In any event the NED is not really a debate about the budget. That takes place within Government. It is normally a highly secretive process. But not this year, it seems. There are two sides to the argument in Government – the one voiced by the Taoiseach and the one voiced by the two budget Ministers, Paschal Donohoe and Michael McGrath. This is admittedly unusual, but I, for one, commend its spirit of openness.
So what were they saying? Taoiseach first.
The Government knows, he said, that “a strong economy has to translate into tangible benefits for our people . . . Right now I know people are still hurting.”
And: “Cost-of-living increases have left them feeling their personal finances are insecure and might not withstand any further shocks.
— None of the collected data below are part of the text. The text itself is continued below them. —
-- pv_equiv track=rewrite | github.com/nickaigi/automatic-dollop | arcade_solutions/the_core/crossword_formation.py | crossword_formation
-- ===== SOURCE A (Python) =====
-- def crossword_formation(words):
--     from itertools import permutations as perms
--     from collections import defaultdict as ddic
--     ans = 0
--     for p in perms(words):
--         M = ddic(int)
--         a, b, c, d = p
--         for i in range(2, min(len(a), len(b))):
--             for p in range(len(a) - i):
--                 for q in range(len(b) - i):
--                     M[a[p], a[p+i], b[q], b[q+i]] += 1
--         for i in range(2, min(len(c), len(d))):
--             for p in range(len(c) - i):
--                 for q in range(len(d) - i):
--                     ans += M[c[p], d[q], c[p+i], d[q+i]]
--     return ans
-- ===== SOURCE B (Python) =====
-- def crossword_formation(words):
--     # Brute-force: for each permutation, directly count matching (horizontal, vertical)
--     # slot pairs instead of building an intermediate hash table of pair keys.
--     from itertools import permutations
--     ans = 0
--     for a, b, c, d in permutations(words):
--         for j in range(2, min(len(c), len(d))):
--             for r in range(len(c) - j):
--                 for s in range(len(d) - j):
--                     for i in range(2, min(len(a), len(b))):
--                         for p in range(len(a) - i):
--                             for q in range(len(b) - i):
--                                 if (a[p] == c[r] and a[p + i] == d[s]
--                                         and b[q] == c[r + j] and b[q + i] == d[s + j]):
--                                     ans += 1
--     return ans
-- ===== Notes on version B (the rewrite author's own statement) =====
-- stated objective: alternative
-- what changed: Replaces A's per-permutation build-then-lookup hash table of (char,char,char,char) slot-pair keys with a direct brute-force nested-loop count of matching slot pairs, with no intermediate dict.
import Mathlib
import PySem

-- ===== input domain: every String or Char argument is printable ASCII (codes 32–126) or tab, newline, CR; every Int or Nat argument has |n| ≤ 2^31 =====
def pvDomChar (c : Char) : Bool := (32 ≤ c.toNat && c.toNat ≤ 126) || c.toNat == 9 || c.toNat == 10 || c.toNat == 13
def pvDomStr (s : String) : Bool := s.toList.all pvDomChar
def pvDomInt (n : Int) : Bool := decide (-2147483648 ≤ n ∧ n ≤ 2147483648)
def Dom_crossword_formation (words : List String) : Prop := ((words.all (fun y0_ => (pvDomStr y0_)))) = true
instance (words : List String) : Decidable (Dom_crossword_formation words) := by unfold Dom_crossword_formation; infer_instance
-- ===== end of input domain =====

-- B replaces A's build-then-lookup hash table of slot-pair keys by a direct brute-force
-- count of matching slot pairs (no intermediate dict): objective 'alternative'.

-- ===== PORT A =====
-- all indices fed to pyGetD are in range, so the default ' ' is never used;
-- the defaultdict lookup M[k] also inserts k with 0, which never changes any looked-up value,
-- so it is ported as getD.
def cfBuild (a b : List Char) : PySem.Dict (Char × Char × Char × Char) Int :=
  (PySem.List.pyRange 2 (min (a.length : Int) (b.length : Int)) 1).foldl (fun M i =>
    (PySem.List.pyRange 0 ((a.length : Int) - i) 1).foldl (fun M p =>
      (PySem.List.pyRange 0 ((b.length : Int) - i) 1).foldl (fun M q =>
        M.modify (PySem.List.pyGetD a p ' ', PySem.List.pyGetD a (p + i) ' ',
                  PySem.List.pyGetD b q ' ', PySem.List.pyGetD b (q + i) ' ') 0 (· + 1)) M) M)
    PySem.Dict.empty

def cfCountA (a b c d : List Char) : Int :=
  (PySem.List.pyRange 2 (min (c.length : Int) (d.length : Int)) 1).foldl (fun ans i =>
    (PySem.List.pyRange 0 ((c.length : Int) - i) 1).foldl (fun ans p =>
      (PySem.List.pyRange 0 ((d.length : Int) - i) 1).foldl (fun ans q =>
        ans + (cfBuild a b).getD (PySem.List.pyGetD c p ' ', PySem.List.pyGetD d q ' ',
                                  PySem.List.pyGetD c (p + i) ' ', PySem.List.pyGetD d (q + i) ' ') 0)
        ans) ans) 0

def cfStepA (ans : Int) (t : List String) : Int :=
  match t with
  | [a, b, c, d] => ans + cfCountA a.toList b.toList c.toList d.toList
  | _ => ans

def crossword_formation (words : List String) : Int :=
  (PySem.List.permutations words words.length).foldl cfStepA 0

-- ===== PORT B =====
def cfCountB (a b c d : List Char) : Int :=
  (PySem.List.pyRange 2 (min (c.length : Int) (d.length : Int)) 1).foldl (fun ans j =>
    (PySem.List.pyRange 0 ((c.length : Int) - j) 1).foldl (fun ans r =>
      (PySem.List.pyRange 0 ((d.length : Int) - j) 1).foldl (fun ans s =>
        (PySem.List.pyRange 2 (min (a.length : Int) (b.length : Int)) 1).foldl (fun ans i =>
          (PySem.List.pyRange 0 ((a.length : Int) - i) 1).foldl (fun ans p =>
            (PySem.List.pyRange 0 ((b.length : Int) - i) 1).foldl (fun ans q =>
              if PySem.List.pyGetD a p ' ' = PySem.List.pyGetD c r ' ' ∧
                 PySem.List.pyGetD a (p + i) ' ' = PySem.List.pyGetD d s ' ' ∧
                 PySem.List.pyGetD b q ' ' = PySem.List.pyGetD c (r + j) ' ' ∧
                 PySem.List.pyGetD b (q + i) ' ' = PySem.List.pyGetD d (s + j) ' '
              then ans + 1 else ans) ans) ans) ans) ans) ans) 0

def cfStepB (ans : Int) (t : List String) : Int :=
  match t with
  | [a, b, c, d] => ans + cfCountB a.toList b.toList c.toList d.toList
  | _ => ans

def crossword_formation_alt (words : List String) : Int :=
  (PySem.List.permutations words words.length).foldl cfStepB 0

-- ===== PRECONDITION & SPEC =====
-- Python A unpacks each permutation into exactly four words, so it raises ValueError
-- unless the list has exactly 4 elements.
def Pre_crossword_formation (words : List String) : Prop := words.length = 4
instance (words : List String) : Decidable (Pre_crossword_formation words) := by
  unfold Pre_crossword_formation; infer_instance
def pvWitness_crossword_formation : List String := ["baa", "aab", "aa", "aaab"]

def Spec_crossword_formation (words : List String) (out : Int) : Prop := out = crossword_formation_alt words
instance (words : List String) (out : Int) : Decidable (Spec_crossword_formation words out) := by unfold Spec_crossword_formation; infer_instance

-- ===== CLAIM (what is proved, stated in full; the proofs are below) =====
def Claim_equal_crossword_formation : Prop := ∀ (words : List String), Dom_crossword_formation words → Pre_crossword_formation words → Spec_crossword_formation words (crossword_formation words)

-- ===== LEMMAS AND PROOFS =====

-- the multiset of keys A's first double loop feeds into the dict, as one flat list
def cfKeys1 (a b : List Char) : List (Char × Char × Char × Char) :=
  (PySem.List.pyRange 2 (min (a.length : Int) (b.length : Int)) 1).flatMap (fun i =>
    (PySem.List.pyRange 0 ((a.length : Int) - i) 1).flatMap (fun p =>
      (PySem.List.pyRange 0 ((b.length : Int) - i) 1).map (fun q =>
        (PySem.List.pyGetD a p ' ', PySem.List.pyGetD a (p + i) ' ',
         PySem.List.pyGetD b q ' ', PySem.List.pyGetD b (q + i) ' '))))

theorem cfBuild_eq_foldl (a b : List Char) :
    cfBuild a b = (cfKeys1 a b).foldl (fun d k => d.modify k 0 (· + 1)) PySem.Dict.empty := by
  simp only [cfKeys1, List.foldl_flatMap, List.foldl_map, cfBuild]

theorem cfBuild_getD (a b : List Char) (k : Char × Char × Char × Char) :
    (cfBuild a b).getD k 0 = ((cfKeys1 a b).count k : Int) := by
  rw [cfBuild_eq_foldl]
  simp [PySem.Dict.getD_foldl_modify_add_one, PySem.Dict.getD_empty]

theorem cfCount_eq (a b c d : List Char) : cfCountA a b c d = cfCountB a b c d := by
  simp only [cfCountA, cfCountB, cfBuild_getD, PySem.List.foldl_ite_add_one,
    PySem.List.foldl_add, zero_add, cfKeys1, List.count_eq_countP, List.countP_flatMap,
    List.countP_map, Function.comp_def]
  simp only [Nat.cast_list_sum, List.map_map, Function.comp_def, Bool.beq_eq_decide_eq, Prod.mk.injEq]

-- ===== VERDICT (by name: the statement is the Claim_ definition above) =====
theorem crossword_formation_spec : Claim_equal_crossword_formation := by
  intro words _ _
  unfold Spec_crossword_formation crossword_formation crossword_formation_alt
  apply PySem.List.foldl_congr_mem
  intro acc t _
  unfold cfStepA cfStepB
  match t with
  | [] => rfl
  | [_] => rfl
  | [_, _] => rfl
  | [_, _, _] => rfl
  | _ :: _ :: _ :: _ :: _ :: _ => rfl
  | [a, b, c, d] => simp only [cfCount_eq]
We need to give them a sense of security that the Government get this.”
And: “The cost of living must once again be a focus for Budget 2025, building on the cost-of-living measures in the previous two years.”
So you wouldn’t need to be the most perspicacious observer of politics to know what this means: a big giveaway budget is on the way, with a focus on helping people with the cost of living. In the past two budgets, this is has meant substantial one-off giveaways, such as double welfare payments and energy credits.
If all this was greeted by a cheer from Government candidates all over the country the reaction from McGrath and Donohoe was rather different.
Leave aside McGrath’s insistence that the general election “won’t have an influence” on the budget – which he managed to deliver with a straight face – the message from the two budget boyos was that with inflation under control there was little justification for another glut of one-off giveaways.
“Overall the emphasis should be on permanent measures and permanent changes to our expenditure and taxation framework rather than a large series of one-off measures,” McGrath said.
Donohoe has made clear his position is the same. It is quite a different message from the one espoused by his party leader and Taoiseach. Of Harris’s interventions, one Department of Finance mandarin gasped, “Jesus, he’s worse than Leo.” Expressing concern for the department’s chief economist and prominent fiscal hawk John McCarthy, the mandarin observed, “the smelling salts will have to be administered to poor John Mac”.
Here then is the eternal dilemma of a government approaching an election: how to be prudent, but not too prudent. How to buy the election but not too expensively.
The reality is that another big giveaway budget is inevitable. Donohoe and McGrath have already managed to get their ministerial colleagues to impose some restraints on themselves by setting up the sovereign wealth funds for future investment, effectively taking €6 billion off the table.
That was an achievement of good government which has been underappreciated. One of its consequences is there will be an irresistible push from around the Cabinet table and the wider Government parties to spend in advance of the general election. You got your prudence, they’ll say. Now hand over the cash. The buoyant economy means that both are just about possible.
“We do need to be careful not to overdo it,” says one person who will be closely involved in the process. “You can do too much.”
This is true. It’s important for the Government to maintain economic credibility in the election debates to come. But you can be sure they won’t do too little.